Second, the commonly stated stylized fact used to justify the lag-length choice (that the average time to execution is 6 years among the executed) is incorrect for most years analyzed in the typical panel data analysis. Snell (2010, Table 12) presents estimates of the average elapsed time between sentencing and execution for each year from 1984 to 2009. For the 21 people executed in 1984, the average elapsed time was approximately 6.2 years. Since then, this statistic has increased dramatically. For example, the average for the 52 individuals executed in 2009 stood at approximately 14.1 years. The lowest value for this statistic since 2000 occurred in 2002 (10.6 years).

Third, aside from being incorrect for the United States as a whole, the time-to-execution lag commonly employed most certainly varies across states that have a death penalty statute.
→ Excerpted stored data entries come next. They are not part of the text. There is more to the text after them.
-- strict-walk versions of the three table lemmas (second walk: `none` = KeyError)
lemma strictTable_preserves (taxo_parent : List (Int × Int)) (taxo_root : Int) :
    ∀ (n : Nat) (aux d : Int) (acc anc : PySem.Dict Int Int),
      ancestorTableStrict taxo_parent taxo_root n aux d acc = some anc →
      ∀ (x v : Int), acc.get? x = some v → anc.get? x = some v := by
  intro n
  induction n with
  | zero =>
      intro aux d acc anc h x v hx
      simp only [ancestorTableStrict] at h
      injection h with h; rw [← h]; exact hx
  | succ n ih =>
      intro aux d acc anc h x v hx
      have hx' : (acc.setdefault aux d).get? x = some v := by
        by_cases hc : acc.contains aux = true
        · rw [PySem.Dict.setdefault_of_contains _ _ hc]; exact hx
        · rw [PySem.Dict.setdefault_of_not_contains _ _ (by simpa using hc)]
          have hxa : x ≠ aux := by
            intro hxe
            have : acc.contains aux = true := by
              rw [PySem.Dict.contains_eq_isSome_get?, ← hxe, hx]; rfl
            exact hc this
          rw [PySem.Dict.get?_insert]
          simp [hxa, hx]
      simp only [ancestorTableStrict] at h
      by_cases hr : aux = taxo_root
      · rw [if_pos hr] at h
        injection h with h; rw [← h]; exact hx'
      · rw [if_neg hr] at h
        cases hp : PySem.Dict.get? (PySem.Dict.mk taxo_parent) aux with
        | none => rw [hp] at h; exact absurd h (by simp)
        | some p =>
            rw [hp] at h
            exact ih p (d + 1) _ anc h x v hx'

-- the strict walk succeeds whenever the chain reaches the root within the fuel
lemma strictTable_isSome (taxo_parent : List (Int × Int)) (taxo_root : Int) :
    ∀ (n : Nat) (aux d : Int) (acc : PySem.Dict Int Int),
      (∃ k, k < n ∧ pvChain taxo_parent aux k = some taxo_root) →
      ∃ anc, ancestorTableStrict taxo_parent taxo_root n aux d acc = some anc := by
  intro n
  induction n with
  | zero => intro aux d acc _; exact ⟨acc, rfl⟩
  | succ n ih =>
      intro aux d acc ⟨k, hk, hck⟩
      by_cases hr : aux = taxo_root
      · refine ⟨acc.setdefault aux d, ?_⟩
        simp only [ancestorTableStrict]
        rw [if_pos hr]
      · have hk1 : 1 ≤ k := by
          rcases Nat.eq_zero_or_pos k with h0 | h1
          · subst h0; simp [pvChain] at hck; exact absurd hck hr
          · exact h1
        obtain ⟨k', rfl⟩ : ∃ k', k = k' + 1 := ⟨k - 1, by omega⟩
        rw [pvChain_succ_front] at hck
        cases hp : PySem.Dict.get? (PySem.Dict.mk taxo_parent) aux with
        | none => rw [hp] at hck; simp at hck
        | some p =>
            rw [hp] at hck; simp at hck
            obtain ⟨anc, hanc⟩ := ih p (d + 1) (acc.setdefault aux d) ⟨k', by omega, hck⟩
            refine ⟨anc, ?_⟩
            simp only [ancestorTableStrict, hr, if_false, hp]
            exact hanc

-- main invariant for the strict walk: under a root-reaching chain, the walk returns and
-- its table knows the target exactly when A's loop exited at the target
lemma main_rel_strict (taxo_parent : List (Int × Int)) (taxo_root target : Int) :
    ∀ (n : Nat) (aux d : Int) (acc : PySem.Dict Int Int),
      acc.get? target = none →
      (∃ k, k < n ∧ pvChain taxo_parent aux k = some taxo_root) →
      ∃ anc, ancestorTableStrict taxo_parent taxo_root n aux d acc = some anc ∧
        ∀ (r e : Int), climbA taxo_parent target taxo_root n aux d = some (r, e) →
          ((r = target → anc.get? target = some e) ∧
           (r ≠ target → anc.get? target = none)) := by
  intro n
  induction n with
  | zero => intro aux d acc _ ⟨k, hk, _⟩; omega
  | succ n ih =>
      intro aux d acc hacc hch
      obtain ⟨k, hk, hck⟩ := hch
      have hsd : ∀ (x : Int), x ≠ target →
          (acc.setdefault x d).get? target = none := by
        intro x hx
        by_cases hc : acc.contains x = true
        · rw [PySem.Dict.setdefault_of_contains _ _ hc]; exact hacc
        · rw [PySem.Dict.setdefault_of_not_contains _ _ (by simpa using hc)]
          rw [PySem.Dict.get?_insert]
          simp [hacc]
          exact fun h => hx h.symm
      by_cases ht : aux = target
      · have hget : (acc.setdefault aux d).get? target = some d := by
          rw [ht, PySem.Dict.get?_setdefault_self, hacc]; rfl
        have hsome : climbA taxo_parent target taxo_root (n + 1) aux d = some (aux, d) := by
          simp [climbA, ht]
        by_cases hr : aux = taxo_root
        · refine ⟨acc.setdefault aux d, ?_, ?_⟩
          · simp only [ancestorTableStrict]; rw [if_pos hr]
          · intro r e h
            rw [hsome] at h
            injection h with hpair
            injection hpair with h1 h2
            subst h1; subst h2
            exact ⟨fun _ => hget, fun hcon => absurd ht hcon⟩
        · have hk1 : 1 ≤ k := by
            rcases Nat.eq_zero_or_pos k with h0 | h1
            · subst h0; simp [pvChain] at hck; exact absurd hck hr
            · exact h1
          obtain ⟨k', rfl⟩ : ∃ k', k = k' + 1 := ⟨k - 1, by omega⟩
          rw [pvChain_succ_front] at hck
          cases hp : PySem.Dict.get? (PySem.Dict.mk taxo_parent) aux with
          | none => rw [hp] at hck; simp at hck
          | some p =>
              rw [hp] at hck; simp at hck
              obtain ⟨anc, hanc⟩ :=
                strictTable_isSome taxo_parent taxo_root n p (d + 1)
                  (acc.setdefault aux d) ⟨k', by omega, hck⟩
              refine ⟨anc, ?_, ?_⟩
              · simp only [ancestorTableStrict, hr, if_false, hp]; exact hanc
              · intro r e h
                rw [hsome] at h
                injection h with hpair
                injection hpair with h1 h2
                subst h1; subst h2
                refine ⟨fun _ => ?_, fun hcon => absurd ht hcon⟩
                exact strictTable_preserves taxo_parent taxo_root n p (d + 1) _ anc
                  hanc target d hget
      · by_cases hr : aux = taxo_root
        · refine ⟨acc.setdefault aux d, ?_, ?_⟩
          · simp only [ancestorTableStrict]; rw [if_pos hr]
          · intro r e h
            have hsome : climbA taxo_parent target taxo_root (n + 1) aux d
                = some (aux, d) := by
              simp [climbA, hr]
            rw [hsome] at h
            injection h with hpair
            injection hpair with h1 h2
            subst h1; subst h2
            exact ⟨fun hcon => absurd hcon ht, fun _ => hsd aux ht⟩
        · have hk1 : 1 ≤ k := by
            rcases Nat.eq_zero_or_pos k with h0 | h1
            · subst h0; simp [pvChain] at hck; exact absurd hck hr
            · exact h1
          obtain ⟨k', rfl⟩ : ∃ k', k = k' + 1 := ⟨k - 1, by omega⟩
          rw [pvChain_succ_front] at hck
          cases hp : PySem.Dict.get? (PySem.Dict.mk taxo_parent) aux with
          | none => rw [hp] at hck; simp at hck
          | some p =>
              rw [hp] at hck; simp at hck
              obtain ⟨anc, hanc, hrel⟩ :=
                ih p (d + 1) (acc.setdefault aux d) (hsd aux ht) ⟨k', by omega, hck⟩
              refine ⟨anc, ?_, ?_⟩
              · simp only [ancestorTableStrict, hr, if_false, hp]; exact hanc
              · intro r e h
                simp only [climbA, ht, hr, if_false, hp] at h
                exact hrel r e h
As the statistics cited in the introduction to the paper suggest, California has sentenced many inmates to death (approximately 1,000), but has executed relatively few of these inmates (roughly 1.4%). Texas on the other hand, has sentenced slightly more than 1,000 inmates to death and since 1977 and has executed roughly 43% of these inmates. Clearly, the expected time to death for an inmate on California’s death row differs from the comparable figure for Texas. To the extent that the same lag is utilized for each state, the coefficient on the execution rate variable will be measured with error that is most likely to be non-classical. In addition, as the models presume that annually updated and state specific changes in murder arrest rates, death penalty conviction rates, and number of executions are relevant for deterrence, it seems inconsistent to assume that a fixed national average lag from early in the time period is the relevant lag.
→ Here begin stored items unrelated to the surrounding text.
-- pv_equiv track=rewrite | github.com/rubakas/agent-notes | lib/generate.py | strip_memory_section
-- ===== SOURCE A (Python) =====
-- def strip_memory_section(content):
--     """Strip ## Memory section from content for OpenCode format."""
--     lines = content.split('\n')
--     result_lines = []
--     in_memory_section = False
--
--     for line in lines:
--         if line.startswith('## Memory'):
--             in_memory_section = True
--             continue
--         elif line.startswith('## ') and in_memory_section:
--             # New section after Memory, include this line and continue
--             in_memory_section = False
--             result_lines.append(line)
--         elif not in_memory_section:
--             result_lines.append(line)
--
--     # Remove trailing empty lines
--     while result_lines and result_lines[-1].strip() == '':
--         result_lines.pop()
--
--     return '\n'.join(result_lines)
-- ===== SOURCE B (Python) =====
-- def _is_memory_group(g):
--     return bool(g) and g[0].startswith('## Memory')
--
--
-- def strip_memory_section(content):
--     """Strip ## Memory section from content for OpenCode format."""
--     lines = content.split('\n')
--     # Partition lines into sections: a new group starts at every '## ' header;
--     # the lines before the first header form the preamble group.
--     groups = []
--     cur = []
--     for line in lines:
--         if line.startswith('## '):
--             groups.append(cur)
--             cur = [line]
--         else:
--             cur.append(line)
--     groups.append(cur)
--     # Keep every group except the Memory sections.
--     result = []
--     for g in groups:
--         if not _is_memory_group(g):
--             result.extend(g)
--     # Remove trailing empty lines
--     while result and result[-1].strip() == '':
--         result.pop()
--     return '\n'.join(result)
-- ===== Notes on version B (the rewrite author's own statement) =====
-- stated objective: alternative
-- what changed: B partitions the lines into header-delimited section groups, filters out the groups whose header starts with '## Memory', and concatenates the rest, instead of A's single scan with an in_memory_section boolean flag.
import Mathlib
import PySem

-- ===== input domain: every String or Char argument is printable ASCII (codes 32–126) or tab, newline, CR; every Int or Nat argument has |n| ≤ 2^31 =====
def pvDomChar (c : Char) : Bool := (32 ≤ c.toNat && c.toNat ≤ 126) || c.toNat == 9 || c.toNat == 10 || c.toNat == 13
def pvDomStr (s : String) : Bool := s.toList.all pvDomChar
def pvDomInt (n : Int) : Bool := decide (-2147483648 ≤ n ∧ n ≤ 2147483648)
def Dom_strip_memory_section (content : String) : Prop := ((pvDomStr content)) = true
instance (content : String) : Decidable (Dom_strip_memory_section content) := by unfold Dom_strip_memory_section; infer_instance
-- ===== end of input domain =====

-- B partitions the lines into header-delimited section groups and drops the Memory groups,
-- instead of A's single scan with an in_memory_section flag; same cost (objective: alternative).

-- shared trailing-blank trim: both Pythons carry the identical
-- "while result and result[-1].strip() == '': result.pop()" loop
def pvPopRev : List String → List String
  | [] => []
  | l :: t => if PySem.Str.strip l == "" then pvPopRev t else l :: t

def pvTrimTrailing (xs : List String) : List String := (pvPopRev xs.reverse).reverse

-- ===== PORT A =====
-- state: (result_lines, in_memory_section)
def pvAStep (st : List String × Bool) (line : String) : List String × Bool :=
  if PySem.Str.startswith line "## Memory" then (st.1, true)
  else if PySem.Str.startswith line "## " && st.2 then (st.1 ++ [line], false)
  else if !st.2 then (st.1 ++ [line], st.2)
  else st

def strip_memory_section (content : String) : String :=
  let lines := (PySem.Str.split? content "\n").getD []
  let st := lines.foldl pvAStep ([], false)
  PySem.Str.join "\n" (pvTrimTrailing st.1)

-- ===== PORT B =====
-- _is_memory_group(g)
def pvIsMemGroup : List String → Bool
  | [] => false
  | h :: _ => PySem.Str.startswith h "## Memory"

-- grouping loop, state: (groups, cur)
def pvBStep (st : List (List String) × List String) (line : String) :
    List (List String) × List String :=
  if PySem.Str.startswith line "## " then (st.1 ++ [st.2], [line])
  else (st.1, st.2 ++ [line])

-- result-collection loop over the groups
def pvCollect (acc : List String) (g : List String) : List String :=
  if pvIsMemGroup g then acc else acc ++ g

def strip_memory_section_alt (content : String) : String :=
  let lines := (PySem.Str.split? content "\n").getD []
  let st := lines.foldl pvBStep ([], [])
  let groups := st.1 ++ [st.2]
  let result := groups.foldl pvCollect []
  PySem.Str.join "\n" (pvTrimTrailing result)

-- ===== PRECONDITION & SPEC =====
def Spec_strip_memory_section (content : String) (out : String) : Prop := out = strip_memory_section_alt content
instance (content : String) (out : String) : Decidable (Spec_strip_memory_section content out) := by unfold Spec_strip_memory_section; infer_instance

-- ===== CLAIM (what is proved, stated in full; the proofs are below) =====
def Claim_equal_strip_memory_section : Prop := ∀ (content : String), Dom_strip_memory_section content → Spec_strip_memory_section content (strip_memory_section content)

-- ===== LEMMAS AND PROOFS =====

lemma pvIsMem_nil : pvIsMemGroup [] = false := rfl

lemma pvIsMem_cons (h : String) (t : List String) :
    pvIsMemGroup (h :: t) = PySem.Str.startswith h "## Memory" := rfl

lemma pvCollect_eq (acc g : List String) :
    pvCollect acc g = if pvIsMemGroup g then acc else acc ++ g := rfl

lemma pvCollect_append (d : List (List String)) (g : List String) :
    (d ++ [g]).foldl pvCollect [] =
      d.foldl pvCollect [] ++ (if pvIsMemGroup g then [] else g) := by
  rw [List.foldl_append, List.foldl_cons, List.foldl_nil, pvCollect_eq]
  split_ifs <;> simp

-- a line starting with "## Memory" also starts with "## "
lemma pvMemory_startswith (l : String) (h : PySem.Str.startswith l "## Memory" = true) :
    PySem.Str.startswith l "## " = true := by
  simp only [PySem.Str.startswith] at *
  rw [PySem.Chars.startswith_iff] at *
  exact List.IsPrefix.trans (by decide) h

-- core invariant: A's fold carries the filtered concatenation of B's closed groups
lemma pvLoop_eq (lines : List String) (d : List (List String)) (cur : List String) :
    (lines.foldl pvAStep
        (d.foldl pvCollect [] ++ (if pvIsMemGroup cur then [] else cur), pvIsMemGroup cur)).1
      = (((lines.foldl pvBStep (d, cur)).1 ++ [(lines.foldl pvBStep (d, cur)).2]).foldl
          pvCollect []) := by
  induction lines generalizing d cur with
  | nil => rw [pvCollect_append]; simp
  | cons l ls ih =>
    rw [List.foldl_cons, List.foldl_cons]
    cases hm : PySem.Str.startswith l "## Memory" with
    | true =>
      have h2 : PySem.Str.startswith l "## " = true := pvMemory_startswith l hm
      have hB : pvBStep (d, cur) l = (d ++ [cur], [l]) := by
        unfold pvBStep; rw [h2]; simp
      have hA : pvAStep
          (d.foldl pvCollect [] ++ (if pvIsMemGroup cur then [] else cur), pvIsMemGroup cur) l
          = ((d ++ [cur]).foldl pvCollect [] ++ (if pvIsMemGroup [l] then [] else [l]),
             pvIsMemGroup [l]) := by
        unfold pvAStep
        rw [hm, pvCollect_append, pvIsMem_cons, hm]
        simp
      rw [hA, hB]; exact ih (d ++ [cur]) [l]
    | false =>
      cases h2 : PySem.Str.startswith l "## " with
      | true =>
        have hB : pvBStep (d, cur) l = (d ++ [cur], [l]) := by
          unfold pvBStep; rw [h2]; simp
        have hA : pvAStep
            (d.foldl pvCollect [] ++ (if pvIsMemGroup cur then [] else cur), pvIsMemGroup cur) l
            = ((d ++ [cur]).foldl pvCollect [] ++ (if pvIsMemGroup [l] then [] else [l]),
               pvIsMemGroup [l]) := by
          unfold pvAStep
          rw [hm, pvCollect_append, pvIsMem_cons, hm, h2]
          cases pvIsMemGroup cur <;> simp
        rw [hA, hB]; exact ih (d ++ [cur]) [l]
      | false =>
        have hB : pvBStep (d, cur) l = (d, cur ++ [l]) := by
          unfold pvBStep; rw [h2]; simp
        have hclass : pvIsMemGroup (cur ++ [l]) = pvIsMemGroup cur := by
          cases cur with
          | nil =>
            rw [List.nil_append, pvIsMem_cons, pvIsMem_nil]
            cases hcon : PySem.Str.startswith l "## Memory" with
            | true => rw [pvMemory_startswith l hcon] at h2; exact h2
            | false => rfl
          | cons a t => rw [List.cons_append, pvIsMem_cons, pvIsMem_cons]
        have hA : pvAStep
            (d.foldl pvCollect [] ++ (if pvIsMemGroup cur then [] else cur), pvIsMemGroup cur) l
            = (d.foldl pvCollect [] ++ (if pvIsMemGroup (cur ++ [l]) then [] else cur ++ [l]),
               pvIsMemGroup (cur ++ [l])) := by
          unfold pvAStep
          rw [hm, h2, hclass]
          cases pvIsMemGroup cur <;> simp
        rw [hA, hB]; exact ih d (cur ++ [l])

-- ===== VERDICT (by name: the statement is the Claim_ definition above) =====
theorem strip_memory_section_spec : Claim_equal_strip_memory_section := by
  intro content _
  show strip_memory_section content = strip_memory_section_alt content
  have h := pvLoop_eq ((PySem.Str.split? content "\n").getD []) [] []
  simp only [pvIsMem_nil, List.foldl_nil, Bool.false_eq_true, if_false, List.append_nil] at h
  show PySem.Str.join "\n" (pvTrimTrailing
      (List.foldl pvAStep ([], false) ((PySem.Str.split? content "\n").getD [])).1)
    = PySem.Str.join "\n" (pvTrimTrailing _)
  rw [h]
Perhaps the most important problem concerns the tenuous theoretical connection between this measure of “execution risk” and the expected perceived cost of committing murder. If we define the variable T as the duration between the date of the death sentence and the actual date of death with cumulative distribution function G(T), the execution risk variable as commonly measured seeks to estimate G(7)–G(6). Putting aside the fact that this discrete change in the cumulative density function is measured using synthetic rather than actual cohorts (none of the papers measure actual executions of those particular offenders sentenced to death 6 years ago and our best guess is that with longitudinal data this variable would equal zero in most state-years), there is no theoretical reason to believe that a rational offender considering committing capital murder would pay particular attention to this specific point in the cumulative distribution function. On the other hand, summary measures of the distribution of T, such as E(T) or var(T), would have a stronger theoretical justification for inclusion in the cost function.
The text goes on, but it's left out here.